**Supplied material:**
+++
-- A with a nonzero whole-list average is plain filtered summation over that average
theorem pv_A_nonzeroavg (x : Int) (t : List Int) (r : Int)
    (h0 : PySem.Int.floordiv (x :: t).sum ((x :: t).length : Int) ≠ 0) :
    mayores_promedio (x :: t) 0 r
      = r + ((x :: t).filter
          (fun e => e > PySem.Int.floordiv (x :: t).sum ((x :: t).length : Int))).sum := by
  set a0 := PySem.Int.floordiv (x :: t).sum ((x :: t).length : Int) with ha0
  simp only [mayores_promedio, beq_self_eq_true, if_true, pv_prom_eq, ← ha0]
  by_cases hx : x > a0
  · rw [if_pos hx, pv_nonzero t a0 _ h0, List.filter_cons, if_pos (by simpa using hx)]
    simp; ring
  · rw [if_neg hx, pv_nonzero t a0 _ h0, List.filter_cons, if_neg (by simpa using hx)]

-- splitting a filtered sum at a positive threshold
theorem pv_split_pos (t : List Int) (a : Int) (ha : 0 < a) :
    (t.filter (fun e => e > 0)).sum
      = (t.filter (fun e => e > a)).sum
        + (t.filter (fun e => 0 < e ∧ e ≤ a)).sum := by
  induction t with
  | nil => simp
  | cons x u ih =>
    simp only [List.filter_cons]
    by_cases h1 : x > a
    · rw [if_pos (by simp; omega), if_pos (by simpa using h1), if_neg (by simp; omega)]
      simp [ih]; ring
    · by_cases h2 : x > 0
      · rw [if_pos (by simpa using h2), if_neg (by simpa using h1), if_pos (by simp; omega)]
        simp [ih]; ring
      · rw [if_neg (by simpa using h2), if_neg (by simp; omega), if_neg (by simp; omega)]
        exact ih

-- splitting a filtered sum at a negative threshold
theorem pv_split_neg (t : List Int) (a : Int) (ha : a < 0) :
    (t.filter (fun e => e > a)).sum
      = (t.filter (fun e => e > 0)).sum
        + (t.filter (fun e => a < e ∧ e ≤ 0)).sum := by
  induction t with
  | nil => simp
  | cons x u ih =>
    simp only [List.filter_cons]
    by_cases h1 : x > 0
    · rw [if_pos (by simp; omega), if_pos (by simpa using h1), if_neg (by simp; omega)]
      simp [ih]; ring
    · by_cases h2 : x > a
      · rw [if_pos (by simpa using h2), if_neg (by simpa using h1), if_pos (by simp; omega)]
        simp [ih]; ring
      · rw [if_neg (by simp; omega), if_neg (by simpa using h1), if_neg (by simp; omega)]
        exact ih

-- sums of signed lists
theorem pv_sum_nonpos (l : List Int) (h : ∀ x ∈ l, x ≤ 0) : l.sum ≤ 0 := by
  induction l with
  | nil => simp
  | cons x u ih =>
    have := ih (fun y hy => h y (by simp [hy]))
    have hx := h x (by simp)
    simp [List.sum_cons]; omega

theorem pv_sum_neg (l : List Int) (h : ∀ x ∈ l, x ≤ 0)
    (e : Int) (he : e ∈ l) (hen : e < 0) : l.sum < 0 := by
  induction l with
  | nil => simp at he
  | cons x u ih =>
    have hx := h x (by simp)
    rcases List.mem_cons.mp he with rfl | he'
    · have := pv_sum_nonpos u (fun y hy => h y (by simp [hy]))
      simp [List.sum_cons]; omega
    · have := ih (fun y hy => h y (by simp [hy])) he'
      simp [List.sum_cons]; omega

theorem pv_sum_nonneg (l : List Int) (h : ∀ x ∈ l, 0 ≤ x) : 0 ≤ l.sum := by
  induction l with
  | nil => simp
  | cons x u ih =>
    have := ih (fun y hy => h y (by simp [hy]))
    have hx := h x (by simp)
    simp [List.sum_cons]; omega

theorem pv_sum_pos (l : List Int) (h : ∀ x ∈ l, 0 < x) (hne : l ≠ []) : 0 < l.sum := by
  cases l with
  | nil => simp at hne
  | cons x u =>
    have h1 := pv_sum_nonneg u (fun y hy => le_of_lt (h y (by simp [hy])))
    have hx := h x (by simp)
    simp [List.sum_cons]; omega

-- a band witness makes the two filtered sums differ
theorem pv_band_ne (t : List Int) (a : Int) (ha : a ≠ 0)
    (e : Int) (he : e ∈ t) (he0 : e ≠ 0) (hlo : min a 0 < e) (hhi : e ≤ max a 0) :
    (t.filter (fun e => e > a)).sum ≠ (t.filter (fun e => e > 0)).sum := by
  rcases lt_or_gt_of_ne ha with haneg | hapos
  · -- a < 0: extra band (a,0], its nonzero elements are negative
    have hmin : min a 0 = a := min_eq_left (le_of_lt haneg)
    have hmax : max a 0 = 0 := max_eq_right (le_of_lt haneg)
    rw [hmin] at hlo; rw [hmax] at hhi
    have hband : (t.filter (fun e => a < e ∧ e ≤ 0)).sum < 0 := by
      refine pv_sum_neg _ (fun x hx => ?_) e (List.mem_filter.mpr ⟨he, ?_⟩) (by omega)
      · simp only [List.mem_filter, decide_eq_true_eq] at hx
        exact hx.2.2
      · simp only [decide_eq_true_eq]
        exact ⟨hlo, hhi⟩
    rw [pv_split_neg t a haneg]
    omega
  · -- a > 0: extra band (0,a], all its elements positive
    have hmin : min a 0 = 0 := min_eq_right (le_of_lt hapos)
    have hmax : max a 0 = a := max_eq_left (le_of_lt hapos)
    rw [hmin] at hlo; rw [hmax] at hhi
    have hband : 0 < (t.filter (fun e => 0 < e ∧ e ≤ a)).sum := by
      apply pv_sum_pos
      · intro x hx
        simp only [List.mem_filter, decide_eq_true_eq] at hx
        exact hx.2.1
      · intro hnil
        have hmem : e ∈ t.filter (fun e => 0 < e ∧ e ≤ a) :=
          List.mem_filter.mpr ⟨he, by simp only [decide_eq_true_eq]; exact ⟨hlo, hhi⟩⟩
        rw [hnil] at hmem; simp at hmem
    rw [pv_split_pos t a hapos]
    omega

-- main agreement lemma for prom = 0
theorem pv_main (lis : List Int) (r : Int) (hD : ¬ D_mayores_promedio lis 0 r) :
    mayores_promedio lis 0 r = mayores_promedio_alt lis 0 r := by
  induction lis generalizing r with
  | nil => simp [mayores_promedio, pv_alt_nil]
  | cons x t ih =>
    set a0 := PySem.Int.floordiv (x :: t).sum ((x :: t).length : Int) with ha0
    by_cases h0 : a0 = 0
    · -- whole-list average is zero: A recurses with prom = 0, B's threshold is 0
      have hA : mayores_promedio (x :: t) 0 r
          = mayores_promedio t 0 (if x > 0 then r + x else r) := by
        simp only [mayores_promedio, beq_self_eq_true, if_true, pv_prom_eq, ← ha0, h0]
        by_cases hx : x > 0 <;> simp [hx]
      set r' := if x > 0 then r + x else r with hr'
      have hDt : ¬ D_mayores_promedio t 0 r' :=
        fun h => hD (pv_D_mono x t r r' (by rw [← ha0]; exact h0) h)
      rw [hA, ih r' hDt]
      cases t with
      | nil =>
        rw [pv_alt_nil, pv_alt_zero, ← ha0, h0]
        by_cases hx : x > 0 <;> simp [List.filter_cons, hr', hx]
      | cons y u =>
        set a1 := PySem.Int.floordiv (y :: u).sum ((y :: u).length : Int) with ha1
        have hband : ((y :: u).filter (fun e => e > a1)).sum
            = ((y :: u).filter (fun e => e > 0)).sum := by
          by_cases h1 : a1 = 0
          · simp [h1]
          · apply pv_band
            intro e he hcon
            refine hD ⟨rfl, 1, by simp [Finset.mem_Ico], ?_, h1, e, he,
              hcon.1, hcon.2.1, hcon.2.2⟩
            intro j hj
            simp only [Finset.mem_range, Nat.lt_one_iff] at hj
            subst hj
            exact h0
        rw [pv_alt_zero, ← ha1, hband, pv_alt_zero, ← ha0, h0]
        by_cases hx : x > 0 <;> simp [List.filter_cons, hr', hx] <;> ring
    · -- nonzero whole-list average: both use it as the fixed threshold
      have hA : mayores_promedio (x :: t) 0 r
          = r + ((x :: t).filter (fun e => e > a0)).sum := by
        simp only [mayores_promedio, beq_self_eq_true, if_true, pv_prom_eq, ← ha0]
        by_cases hx : x > a0
        · rw [if_pos hx, pv_nonzero t a0 _ h0, List.filter_cons, if_pos (by simpa using hx)]
          simp; ring
        · rw [if_neg hx, pv_nonzero t a0 _ h0, List.filter_cons, if_neg (by simpa using hx)]
      rw [hA, pv_alt_zero, ← ha0]

-- ===== VERDICT (by name: the statement is the Claim_ definition above) =====
theorem mayores_promedio_spec : Claim_unchanged_mayores_promedio := by
  intro lis prom r _ hD
  by_cases hp : prom = 0
  · subst hp; exact pv_main lis r hD
  · rw [pv_nonzero lis prom r hp]
    cases lis with
    | nil => simp [mayores_promedio_alt]
    | cons x t => simp [mayores_promedio_alt, hp]

theorem mayores_promedio_changed : Claim_changed_mayores_promedio := by
  unfold Claim_changed_mayores_promedio; decide

theorem mayores_promedio_tight : Claim_exact_mayores_promedio := by
  intro lis prom r _ hD
  obtain ⟨hp, k, hk, hz, ha, e, he, he0, hlo, hhi⟩ := hD
  subst hp
  simp only [Finset.mem_Ico] at hk
  obtain ⟨z, w, rfl⟩ : ∃ z w, lis = z :: w := by
    cases lis with
    | nil => simp at hk
    | cons z w => exact ⟨z, w, rfl⟩
  rw [pv_A_skip k (z :: w) r (le_of_lt hk.2) hz]
  obtain ⟨y, u, hyu⟩ : ∃ y u, (z :: w).drop k = y :: u := by
    cases hdrop : (z :: w).drop k with
    | nil => exfalso; have := List.drop_eq_nil_iff.mp hdrop; omega
    | cons y u => exact ⟨y, u, rfl⟩
  rw [hyu, pv_A_nonzeroavg y u _ (by rw [← hyu]; exact ha)]
  rw [pv_alt_zero]
  rw [show PySem.Int.floordiv (z :: w).sum (((z :: w).length : Nat) : Int) = 0 from by
    have h := hz 0 (by simp [Finset.mem_range]; omega)
    rw [List.drop_zero] at h; exact h]
  have hsplit : ((z :: w).filter (fun e => e > 0)).sum
      = (((z :: w).take k).filter (fun e => e > 0)).sum
        + (((z :: w).drop k).filter (fun e => e > 0)).sum := by
    conv_lhs => rw [← List.take_append_drop k (z :: w)]
    rw [List.filter_append, List.sum_append]
  rw [hsplit, hyu]
  rw [hyu] at ha he hlo hhi
  have hne := pv_band_ne (y :: u) _ ha e he he0 hlo hhi
  intro hcon
  apply hne
  omega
+++
Would you please copy exactly the part of the entries above that begins at the line containing "u).filter (fun e => e > 0)).sum" and ends at the line containing "hx] <;> ring", both lines included?

**Task response:**
            = ((y :: u).filter (fun e => e > 0)).sum := by
          by_cases h1 : a1 = 0
          · simp [h1]
          · apply pv_band
            intro e he hcon
            refine hD ⟨rfl, 1, by simp [Finset.mem_Ico], ?_, h1, e, he,
              hcon.1, hcon.2.1, hcon.2.2⟩
            intro j hj
            simp only [Finset.mem_range, Nat.lt_one_iff] at hj
            subst hj
            exact h0
        rw [pv_alt_zero, ← ha1, hband, pv_alt_zero, ← ha0, h0]
        by_cases hx : x > 0 <;> simp [List.filter_cons, hr', hx] <;> ring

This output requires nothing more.